So I just stumbled upon the wikipedia page for squaring the circle and learned that it's impossible to do with only a straightedge and compass.
Is this possible if we are allowed to use any other simple tools, or do we need something to do arbitrary calculations for us(like a calculator)?
On
It suffices to have two marks on your straightedge, one at distance $1$ from one of the sides, and one at distance $\sqrt{\pi}$.
You can then use the intercept theorem to construct $r\sqrt{\pi}$, where $r$ is the radius of the original circle, and since a square with sides of length $r\sqrt{\pi}$ has area $r^2 \pi$, you have then squared the circle.
If you don't like the idea of marks on your straightedge, you could also use a right-angled triangle whose side lengths (of the two sides encompassing the right angle) have ratio $\sqrt{\pi}$. That, again, allows you to multiply arbitrary lengths with $\sqrt{\pi}$.
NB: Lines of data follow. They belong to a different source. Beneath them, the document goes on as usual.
-- pv_equiv track=rewrite | github.com/leiMizzou/MAUDE-Schema-Compressor | new/database.py | generate_table_description
-- ===== SOURCE A (Python) =====
-- from typing import List, Dict, Any, Optional
--
-- def generate_table_description(table_name: str, structure: List[Dict],
--                              samples: List[Dict]) -> str:
--     """
--     Generate textual description of table including fields and sample data
--     """
--     description = f"Table '{table_name}' has the following fields: "
--
--     # Add field information
--     fields = [f"{col['name']} ({col['type']})" for col in structure]
--     description += ", ".join(fields) + ". "
--
--     # Add sample data summary
--     if samples:
--         description += "Sample data includes: "
--         sample_summaries = []
--
--         for column in structure:
--             col_name = column['name']
--             # Extract sample values for each column
--             sample_values = []
--             for record in samples[:3]:  # First 3 samples
--                 if col_name in record and record[col_name] is not None:
--                     sample_values.append(str(record[col_name])[:50])  # Limit length
--
--             if sample_values:
--                 sample_summaries.append(f"{col_name} values like {', '.join(sample_values)}")
--
--         description += "; ".join(sample_summaries) + "."
--
--     return description
-- ===== SOURCE B (Python) =====
-- from typing import List, Dict
--
-- def _field_spec(c):
--     return "{0} ({1})".format(c['name'], c['type'])
--
-- def _truncate(value):
--     return str(value)[:50]
--
-- def generate_table_description(table_name: str, structure: List[Dict],
--                                samples: List[Dict]) -> str:
--     # Different decomposition: one accumulation pass over samples[:3] that walks each
--     # record's OWN items into a name -> truncated-values map (no per-column rescan of the
--     # records and no membership tests), then one comprehension-style format pass over
--     # structure; the output is assembled as a parts list joined once at the end.
--     parts = ["Table '", table_name, "' has the following fields: ",
--              ", ".join(_field_spec(c) for c in structure), ". "]
--     if samples:
--         columns = {}
--         for record in samples[:3]:
--             for name, value in record.items():
--                 if value is not None:
--                     columns.setdefault(name, []).append(_truncate(value))
--         summaries = ["{0} values like {1}".format(c['name'], ", ".join(columns[c['name']]))
--                      for c in structure if columns.get(c['name'])]
--         parts += ["Sample data includes: ", "; ".join(summaries), "."]
--     return "".join(parts)
-- ===== Notes on version B (the rewrite author's own statement) =====
-- stated objective: alternative
-- what changed: B replaces A's per-column rescan of samples[:3] (with a membership test per record) by one accumulation pass that walks each record's own items into a name -> truncated-values map, then a comprehension-style format pass over structure, assembling the output as a parts list joined once.
import Mathlib
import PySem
The questions becomes more interesting if you ask for tools to trisect an angle, instead. There are devices which allow you to do that, but they aren't quite a simple as the one above for squaring the circle.
I believe the extra tools we sometimes see discussed, as for trisecting arbitrary angles, are restricted to finding certain algebraic numbers, not transcendental, so no.
On the other hand, if we switch to the surface of a sphere, it is fairly easy to produce (some thought is needed ahead of time to do this by the rules) a circle around the North Pole and a "square" with the same area. A square will be bounded by four arcs of great circles, of the same length, with corner angles equal; these angles will be larger than $90^\circ.$
The limiting case of this is simply the equator itself, which is both a circle around the North Pole and a "square" with all four angles equal to $180^\circ$